[Opening Data extract section]
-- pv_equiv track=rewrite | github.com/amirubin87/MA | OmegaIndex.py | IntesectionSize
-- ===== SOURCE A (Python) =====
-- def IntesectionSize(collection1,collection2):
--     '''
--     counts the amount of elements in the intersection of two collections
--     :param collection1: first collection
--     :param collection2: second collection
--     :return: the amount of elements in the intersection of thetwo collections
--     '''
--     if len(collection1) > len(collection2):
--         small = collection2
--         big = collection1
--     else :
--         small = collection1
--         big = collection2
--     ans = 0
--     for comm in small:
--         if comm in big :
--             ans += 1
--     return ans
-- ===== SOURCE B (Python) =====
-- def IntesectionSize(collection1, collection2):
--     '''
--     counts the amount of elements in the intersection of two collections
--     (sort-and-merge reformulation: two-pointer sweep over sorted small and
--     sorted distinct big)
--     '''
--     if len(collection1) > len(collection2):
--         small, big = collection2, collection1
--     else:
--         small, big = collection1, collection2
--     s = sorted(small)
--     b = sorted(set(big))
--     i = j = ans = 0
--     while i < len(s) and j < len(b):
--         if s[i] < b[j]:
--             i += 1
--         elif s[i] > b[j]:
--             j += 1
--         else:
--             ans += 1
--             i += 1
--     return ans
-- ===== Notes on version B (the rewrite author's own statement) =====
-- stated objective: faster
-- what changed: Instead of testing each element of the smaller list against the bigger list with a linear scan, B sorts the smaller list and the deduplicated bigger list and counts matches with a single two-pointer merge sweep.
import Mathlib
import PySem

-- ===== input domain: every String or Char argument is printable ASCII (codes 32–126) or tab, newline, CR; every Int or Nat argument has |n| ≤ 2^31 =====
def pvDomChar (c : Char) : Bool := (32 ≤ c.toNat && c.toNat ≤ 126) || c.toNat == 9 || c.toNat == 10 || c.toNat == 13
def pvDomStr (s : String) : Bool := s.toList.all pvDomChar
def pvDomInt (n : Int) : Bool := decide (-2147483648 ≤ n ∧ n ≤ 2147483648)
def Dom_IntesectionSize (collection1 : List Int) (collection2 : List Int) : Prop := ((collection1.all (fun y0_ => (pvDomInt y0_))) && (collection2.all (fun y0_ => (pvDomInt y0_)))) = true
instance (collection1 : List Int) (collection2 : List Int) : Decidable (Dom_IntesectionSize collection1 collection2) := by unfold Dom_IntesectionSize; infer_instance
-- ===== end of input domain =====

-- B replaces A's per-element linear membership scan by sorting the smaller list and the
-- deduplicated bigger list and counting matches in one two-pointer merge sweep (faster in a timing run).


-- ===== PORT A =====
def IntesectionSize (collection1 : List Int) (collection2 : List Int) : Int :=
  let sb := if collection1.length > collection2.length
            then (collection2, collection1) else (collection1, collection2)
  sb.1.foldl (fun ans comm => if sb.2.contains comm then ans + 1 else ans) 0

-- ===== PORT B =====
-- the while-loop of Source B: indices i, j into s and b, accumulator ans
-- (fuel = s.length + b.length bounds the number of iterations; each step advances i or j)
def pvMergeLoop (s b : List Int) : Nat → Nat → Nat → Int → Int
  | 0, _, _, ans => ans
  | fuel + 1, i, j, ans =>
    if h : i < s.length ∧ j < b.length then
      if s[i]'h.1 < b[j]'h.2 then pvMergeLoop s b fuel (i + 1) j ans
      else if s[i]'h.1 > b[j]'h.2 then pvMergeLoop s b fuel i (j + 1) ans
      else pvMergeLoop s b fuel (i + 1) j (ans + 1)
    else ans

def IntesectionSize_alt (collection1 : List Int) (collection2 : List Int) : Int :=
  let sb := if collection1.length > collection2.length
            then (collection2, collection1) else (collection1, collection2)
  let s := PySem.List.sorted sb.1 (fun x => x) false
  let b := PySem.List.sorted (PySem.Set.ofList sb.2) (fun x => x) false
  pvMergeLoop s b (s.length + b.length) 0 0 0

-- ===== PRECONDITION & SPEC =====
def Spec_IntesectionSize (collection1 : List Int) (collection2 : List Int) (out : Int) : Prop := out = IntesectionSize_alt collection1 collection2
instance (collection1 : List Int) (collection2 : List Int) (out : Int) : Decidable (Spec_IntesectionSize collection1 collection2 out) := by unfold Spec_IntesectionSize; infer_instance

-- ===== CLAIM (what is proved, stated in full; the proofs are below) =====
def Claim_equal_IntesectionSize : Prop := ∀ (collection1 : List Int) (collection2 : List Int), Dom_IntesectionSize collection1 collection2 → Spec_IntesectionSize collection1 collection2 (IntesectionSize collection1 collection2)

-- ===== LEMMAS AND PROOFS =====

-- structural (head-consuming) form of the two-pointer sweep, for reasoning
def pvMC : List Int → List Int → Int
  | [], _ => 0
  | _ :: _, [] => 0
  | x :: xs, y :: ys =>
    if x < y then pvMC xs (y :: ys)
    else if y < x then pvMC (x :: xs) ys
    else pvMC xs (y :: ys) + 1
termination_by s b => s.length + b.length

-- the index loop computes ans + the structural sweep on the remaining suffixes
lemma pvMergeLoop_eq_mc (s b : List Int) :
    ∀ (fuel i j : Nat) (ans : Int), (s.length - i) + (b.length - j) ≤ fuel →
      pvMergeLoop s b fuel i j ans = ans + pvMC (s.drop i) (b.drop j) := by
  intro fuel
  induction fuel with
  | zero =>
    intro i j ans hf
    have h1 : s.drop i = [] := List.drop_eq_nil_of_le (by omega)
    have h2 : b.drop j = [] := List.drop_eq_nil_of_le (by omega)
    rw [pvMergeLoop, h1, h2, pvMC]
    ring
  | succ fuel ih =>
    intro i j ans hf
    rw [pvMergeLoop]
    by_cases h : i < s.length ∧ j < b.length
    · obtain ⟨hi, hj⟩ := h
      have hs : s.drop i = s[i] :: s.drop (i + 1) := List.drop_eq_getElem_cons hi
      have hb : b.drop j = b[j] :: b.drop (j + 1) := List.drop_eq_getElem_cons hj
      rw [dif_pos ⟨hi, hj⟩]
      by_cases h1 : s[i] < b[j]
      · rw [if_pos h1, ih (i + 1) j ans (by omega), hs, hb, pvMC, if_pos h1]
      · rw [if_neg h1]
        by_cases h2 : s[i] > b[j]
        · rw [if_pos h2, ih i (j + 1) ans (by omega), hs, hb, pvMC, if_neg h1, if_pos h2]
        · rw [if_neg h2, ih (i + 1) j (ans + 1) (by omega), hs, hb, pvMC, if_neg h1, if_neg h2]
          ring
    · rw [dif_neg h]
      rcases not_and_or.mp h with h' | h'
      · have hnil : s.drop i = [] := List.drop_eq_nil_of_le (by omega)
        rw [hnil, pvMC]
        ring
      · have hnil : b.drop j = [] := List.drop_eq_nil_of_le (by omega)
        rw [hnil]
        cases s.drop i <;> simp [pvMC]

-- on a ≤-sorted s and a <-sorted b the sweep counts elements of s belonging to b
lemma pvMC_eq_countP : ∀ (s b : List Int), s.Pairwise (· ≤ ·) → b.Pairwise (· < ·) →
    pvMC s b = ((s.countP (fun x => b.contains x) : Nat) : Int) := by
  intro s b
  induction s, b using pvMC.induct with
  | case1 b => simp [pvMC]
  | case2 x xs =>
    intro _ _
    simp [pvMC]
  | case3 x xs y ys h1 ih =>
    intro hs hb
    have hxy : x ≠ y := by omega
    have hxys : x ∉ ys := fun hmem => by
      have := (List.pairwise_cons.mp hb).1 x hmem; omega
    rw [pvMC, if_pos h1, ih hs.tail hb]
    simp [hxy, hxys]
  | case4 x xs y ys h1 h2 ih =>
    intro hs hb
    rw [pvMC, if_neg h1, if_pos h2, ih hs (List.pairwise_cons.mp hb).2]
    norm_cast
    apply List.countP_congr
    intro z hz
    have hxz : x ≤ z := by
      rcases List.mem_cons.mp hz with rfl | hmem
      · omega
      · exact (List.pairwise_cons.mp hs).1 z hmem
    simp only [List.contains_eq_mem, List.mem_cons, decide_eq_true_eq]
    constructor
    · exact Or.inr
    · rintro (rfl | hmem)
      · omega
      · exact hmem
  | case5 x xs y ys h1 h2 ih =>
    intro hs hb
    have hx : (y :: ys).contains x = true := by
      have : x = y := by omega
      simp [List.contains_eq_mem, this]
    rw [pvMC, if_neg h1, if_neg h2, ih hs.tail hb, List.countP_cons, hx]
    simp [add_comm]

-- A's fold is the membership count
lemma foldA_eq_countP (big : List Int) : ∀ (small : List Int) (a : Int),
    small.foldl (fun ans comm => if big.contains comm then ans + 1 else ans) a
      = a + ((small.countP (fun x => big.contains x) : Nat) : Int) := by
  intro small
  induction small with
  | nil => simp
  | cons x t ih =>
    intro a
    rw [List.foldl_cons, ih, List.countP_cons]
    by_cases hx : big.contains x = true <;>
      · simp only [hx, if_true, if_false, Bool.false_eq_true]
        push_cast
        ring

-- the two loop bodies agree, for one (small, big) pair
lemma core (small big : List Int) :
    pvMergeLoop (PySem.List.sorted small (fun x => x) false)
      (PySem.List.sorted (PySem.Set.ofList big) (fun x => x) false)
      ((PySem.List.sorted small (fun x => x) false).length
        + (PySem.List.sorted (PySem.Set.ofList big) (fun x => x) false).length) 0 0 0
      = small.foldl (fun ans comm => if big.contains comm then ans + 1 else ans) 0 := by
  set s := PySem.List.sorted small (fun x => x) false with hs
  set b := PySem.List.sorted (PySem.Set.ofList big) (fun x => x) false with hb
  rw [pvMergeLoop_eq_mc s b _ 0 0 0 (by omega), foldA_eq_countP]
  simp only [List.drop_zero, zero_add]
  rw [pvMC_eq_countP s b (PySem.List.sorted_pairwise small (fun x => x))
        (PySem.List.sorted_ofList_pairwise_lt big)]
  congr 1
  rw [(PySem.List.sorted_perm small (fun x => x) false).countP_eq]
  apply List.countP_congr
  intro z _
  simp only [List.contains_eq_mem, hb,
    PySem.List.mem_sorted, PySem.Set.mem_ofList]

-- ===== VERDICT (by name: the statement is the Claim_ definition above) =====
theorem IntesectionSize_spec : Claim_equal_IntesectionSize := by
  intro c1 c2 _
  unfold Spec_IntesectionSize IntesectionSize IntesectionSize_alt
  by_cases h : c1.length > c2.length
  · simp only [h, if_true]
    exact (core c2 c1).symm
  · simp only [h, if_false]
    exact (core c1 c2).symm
[Closing Data extract section]
- **Instructions to follow**: Determine the number of lines in the data above that include the word "faster", then answer with that number alone.

- **Solution**: 2